◆ **Input for this task**:
-- pv_equiv track=rewrite | github.com/kemperlab/cartan-quantum-synthesizer | paperpauli.py | createK
-- ===== SOURCE A (Python) =====
-- def createK(abeliank, hlist):
--
--     if len(hlist) == 0:
--         return abeliank
--     else:
--         newhlist = hlist.copy()
--
--         h = newhlist[0]
--         newhlist.pop(0)
--
--         oneless = createK(abeliank,newhlist)
--
--         return  oneless + h + oneless
-- ===== SOURCE B (Python) =====
-- def createK(abeliank, hlist):
--     result = abeliank
--     for h in reversed(hlist):
--         result = result + h + result
--     return result
-- ===== Notes on version B (the rewrite author's own statement) =====
-- stated objective: simpler
-- what changed: Replaced the copy-and-pop recursion with a single bottom-up loop over reversed(hlist) that accumulates result = result + h + result.
import Mathlib
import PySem

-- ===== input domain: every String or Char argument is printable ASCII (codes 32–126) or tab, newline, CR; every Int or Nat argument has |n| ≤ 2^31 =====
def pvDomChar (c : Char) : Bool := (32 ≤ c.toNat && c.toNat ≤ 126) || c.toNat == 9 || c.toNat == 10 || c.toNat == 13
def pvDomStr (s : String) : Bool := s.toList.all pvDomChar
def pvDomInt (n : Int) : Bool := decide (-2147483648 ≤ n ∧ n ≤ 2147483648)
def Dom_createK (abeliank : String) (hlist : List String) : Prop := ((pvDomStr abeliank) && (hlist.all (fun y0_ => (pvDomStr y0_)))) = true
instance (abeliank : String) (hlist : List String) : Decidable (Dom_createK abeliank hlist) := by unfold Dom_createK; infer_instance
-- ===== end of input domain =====

-- B replaces A's copy-and-pop recursion with a single loop over reversed(hlist); return values are identical (objective: simpler).

-- ===== PORT A =====
-- A copies hlist, pops the head h, recurses on the rest, and returns oneless + h + oneless.
def createK (abeliank : String) (hlist : List String) : String :=
  if hlist.length == 0 then
    abeliank
  else
    -- newhlist = hlist.copy(); h = newhlist[0]; newhlist.pop(0)
    match hlist with
    | [] => abeliank  -- unreachable (length ≠ 0)
    | h :: rest =>
      let oneless := createK abeliank rest
      oneless ++ h ++ oneless

-- ===== PORT B =====
-- result = abeliank; for h in reversed(hlist): result = result + h + result
def createK_alt (abeliank : String) (hlist : List String) : String :=
  hlist.reverse.foldl (fun result h => result ++ h ++ result) abeliank

-- ===== PRECONDITION & SPEC =====
def Spec_createK (abeliank : String) (hlist : List String) (out : String) : Prop := out = createK_alt abeliank hlist
instance (abeliank : String) (hlist : List String) (out : String) : Decidable (Spec_createK abeliank hlist out) := by unfold Spec_createK; infer_instance

-- ===== CLAIM (what is proved, stated in full; the proofs are below) =====
def Claim_equal_createK : Prop := ∀ (abeliank : String) (hlist : List String), Dom_createK abeliank hlist → Spec_createK abeliank hlist (createK abeliank hlist)

-- ===== LEMMAS AND PROOFS =====

theorem createK_alt_cons (a h : String) (t : List String) :
    createK_alt a (h :: t) = createK_alt a t ++ h ++ createK_alt a t := by
  simp [createK_alt, List.foldl_append]

theorem createK_eq_alt (a : String) (l : List String) : createK a l = createK_alt a l := by
  induction l with
  | nil => simp [createK, createK_alt]
  | cons h t ih => rw [createK, createK_alt_cons]; simp [ih]

-- ===== VERDICT (by name: the statement is the Claim_ definition above) =====
theorem createK_spec : Claim_equal_createK := by
  intro a l _
  exact createK_eq_alt a l
-- A's first-fit over a descending list is the max of the elements it would accept
theorem pvLoopA_eq_max (park : List (List String)) (H W s : Int)
    (hiff : ∀ mat : Int, pvAnyPlace park H W mat = true ↔ mat ≤ s)
    (l : List Int) (hsorted : l.Pairwise (fun a b => b ≤ a)) :
    pvLoopA park H W l = (PySem.List.max? (l.filter (fun m => decide (m ≤ s))) (fun x => x)).getD (-1) := by
  induction l with
  | nil => simp [pvLoopA, PySem.List.max?]
  | cons m rest ih =>
    obtain ⟨hhead, htail⟩ := List.pairwise_cons.1 hsorted
    simp only [pvLoopA]
    by_cases hfit : pvAnyPlace park H W m = true
    · rw [if_pos hfit]
      have hms : m ≤ s := (hiff m).1 hfit
      have hall : ∀ y ∈ rest.filter (fun m' => decide (m' ≤ s)), y ≤ m :=
        fun y hy => hhead y (List.mem_of_mem_filter hy)
      rw [List.filter_cons_of_pos (by simpa using hms), PySem.List.max?_id_cons,
          pvFoldlMax_of_le _ _ hall, Option.getD_some]
    · rw [if_neg hfit]
      have hms : ¬ m ≤ s := fun hc => hfit ((hiff m).2 hc)
      rw [List.filter_cons_of_neg (by simpa using hms)]
      exact ih htail

theorem pvMax_perm (xs ys : List Int) (h : xs.Perm ys) :
    PySem.List.max? xs (fun x => x) = none ∧ PySem.List.max? ys (fun x => x) = none ∨
    ∃ a b, PySem.List.max? xs (fun x => x) = some a ∧ PySem.List.max? ys (fun x => x) = some b ∧ a = b := by
  cases hx : PySem.List.max? xs (fun x => x) with
  | none =>
    left
    rw [PySem.List.max?_eq_none_iff] at hx
    subst hx
    rw [PySem.List.max?_eq_none_iff]
    exact ⟨rfl, h.symm.eq_nil⟩
  | some a =>
    cases hy : PySem.List.max? ys (fun x => x) with
    | none =>
      exfalso
      rw [PySem.List.max?_eq_none_iff] at hy
      subst hy
      rw [h.eq_nil] at hx
      simp [PySem.List.max?] at hx
    | some b =>
      right
      refine ⟨a, b, rfl, rfl, le_antisymm ?_ ?_⟩
      · exact PySem.List.max?_isMax hy a (h.subset (PySem.List.max?_mem hx))
      · exact PySem.List.max?_isMax hx b (h.symm.subset (PySem.List.max?_mem hy))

◆ **Work instructions**: Using the material above, restate each entry exactly as it stands.

◆ **Solution to this exercise**:
-- pv_equiv track=rewrite | github.com/kemperlab/cartan-quantum-synthesizer | paperpauli.py | createK
-- ===== SOURCE A (Python) =====
-- def createK(abeliank, hlist):
--
--     if len(hlist) == 0:
--         return abeliank
--     else:
--         newhlist = hlist.copy()
--
--         h = newhlist[0]
--         newhlist.pop(0)
--
--         oneless = createK(abeliank,newhlist)
--
--         return  oneless + h + oneless
-- ===== SOURCE B (Python) =====
-- def createK(abeliank, hlist):
--     result = abeliank
--     for h in reversed(hlist):
--         result = result + h + result
--     return result
-- ===== Notes on version B (the rewrite author's own statement) =====
-- stated objective: simpler
-- what changed: Replaced the copy-and-pop recursion with a single bottom-up loop over reversed(hlist) that accumulates result = result + h + result.
import Mathlib
import PySem

-- ===== input domain: every String or Char argument is printable ASCII (codes 32–126) or tab, newline, CR; every Int or Nat argument has |n| ≤ 2^31 =====
def pvDomChar (c : Char) : Bool := (32 ≤ c.toNat && c.toNat ≤ 126) || c.toNat == 9 || c.toNat == 10 || c.toNat == 13
def pvDomStr (s : String) : Bool := s.toList.all pvDomChar
def pvDomInt (n : Int) : Bool := decide (-2147483648 ≤ n ∧ n ≤ 2147483648)
def Dom_createK (abeliank : String) (hlist : List String) : Prop := ((pvDomStr abeliank) && (hlist.all (fun y0_ => (pvDomStr y0_)))) = true
instance (abeliank : String) (hlist : List String) : Decidable (Dom_createK abeliank hlist) := by unfold Dom_createK; infer_instance
-- ===== end of input domain =====

-- B replaces A's copy-and-pop recursion with a single loop over reversed(hlist); return values are identical (objective: simpler).

-- ===== PORT A =====
-- A copies hlist, pops the head h, recurses on the rest, and returns oneless + h + oneless.
def createK (abeliank : String) (hlist : List String) : String :=
  if hlist.length == 0 then
    abeliank
  else
    -- newhlist = hlist.copy(); h = newhlist[0]; newhlist.pop(0)
    match hlist with
    | [] => abeliank  -- unreachable (length ≠ 0)
    | h :: rest =>
      let oneless := createK abeliank rest
      oneless ++ h ++ oneless

-- ===== PORT B =====
-- result = abeliank; for h in reversed(hlist): result = result + h + result
def createK_alt (abeliank : String) (hlist : List String) : String :=
  hlist.reverse.foldl (fun result h => result ++ h ++ result) abeliank

-- ===== PRECONDITION & SPEC =====
def Spec_createK (abeliank : String) (hlist : List String) (out : String) : Prop := out = createK_alt abeliank hlist
instance (abeliank : String) (hlist : List String) (out : String) : Decidable (Spec_createK abeliank hlist out) := by unfold Spec_createK; infer_instance

-- ===== CLAIM (what is proved, stated in full; the proofs are below) =====
def Claim_equal_createK : Prop := ∀ (abeliank : String) (hlist : List String), Dom_createK abeliank hlist → Spec_createK abeliank hlist (createK abeliank hlist)

-- ===== LEMMAS AND PROOFS =====

theorem createK_alt_cons (a h : String) (t : List String) :
    createK_alt a (h :: t) = createK_alt a t ++ h ++ createK_alt a t := by
  simp [createK_alt, List.foldl_append]

theorem createK_eq_alt (a : String) (l : List String) : createK a l = createK_alt a l := by
  induction l with
  | nil => simp [createK, createK_alt]
  | cons h t ih => rw [createK, createK_alt_cons]; simp [ih]

-- ===== VERDICT (by name: the statement is the Claim_ definition above) =====
theorem createK_spec : Claim_equal_createK := by
  intro a l _
  exact createK_eq_alt a l
-- A's first-fit over a descending list is the max of the elements it would accept
theorem pvLoopA_eq_max (park : List (List String)) (H W s : Int)
    (hiff : ∀ mat : Int, pvAnyPlace park H W mat = true ↔ mat ≤ s)
    (l : List Int) (hsorted : l.Pairwise (fun a b => b ≤ a)) :
    pvLoopA park H W l = (PySem.List.max? (l.filter (fun m => decide (m ≤ s))) (fun x => x)).getD (-1) := by
  induction l with
  | nil => simp [pvLoopA, PySem.List.max?]
  | cons m rest ih =>
    obtain ⟨hhead, htail⟩ := List.pairwise_cons.1 hsorted
    simp only [pvLoopA]
    by_cases hfit : pvAnyPlace park H W m = true
    · rw [if_pos hfit]
      have hms : m ≤ s := (hiff m).1 hfit
      have hall : ∀ y ∈ rest.filter (fun m' => decide (m' ≤ s)), y ≤ m :=
        fun y hy => hhead y (List.mem_of_mem_filter hy)
      rw [List.filter_cons_of_pos (by simpa using hms), PySem.List.max?_id_cons,
          pvFoldlMax_of_le _ _ hall, Option.getD_some]
    · rw [if_neg hfit]
      have hms : ¬ m ≤ s := fun hc => hfit ((hiff m).2 hc)
      rw [List.filter_cons_of_neg (by simpa using hms)]
      exact ih htail

theorem pvMax_perm (xs ys : List Int) (h : xs.Perm ys) :
    PySem.List.max? xs (fun x => x) = none ∧ PySem.List.max? ys (fun x => x) = none ∨
    ∃ a b, PySem.List.max? xs (fun x => x) = some a ∧ PySem.List.max? ys (fun x => x) = some b ∧ a = b := by
  cases hx : PySem.List.max? xs (fun x => x) with
  | none =>
    left
    rw [PySem.List.max?_eq_none_iff] at hx
    subst hx
    rw [PySem.List.max?_eq_none_iff]
    exact ⟨rfl, h.symm.eq_nil⟩
  | some a =>
    cases hy : PySem.List.max? ys (fun x => x) with
    | none =>
      exfalso
      rw [PySem.List.max?_eq_none_iff] at hy
      subst hy
      rw [h.eq_nil] at hx
      simp [PySem.List.max?] at hx
    | some b =>
      right
      refine ⟨a, b, rfl, rfl, le_antisymm ?_ ?_⟩
      · exact PySem.List.max?_isMax hy a (h.subset (PySem.List.max?_mem hx))
      · exact PySem.List.max?_isMax hx b (h.symm.subset (PySem.List.max?_mem hy))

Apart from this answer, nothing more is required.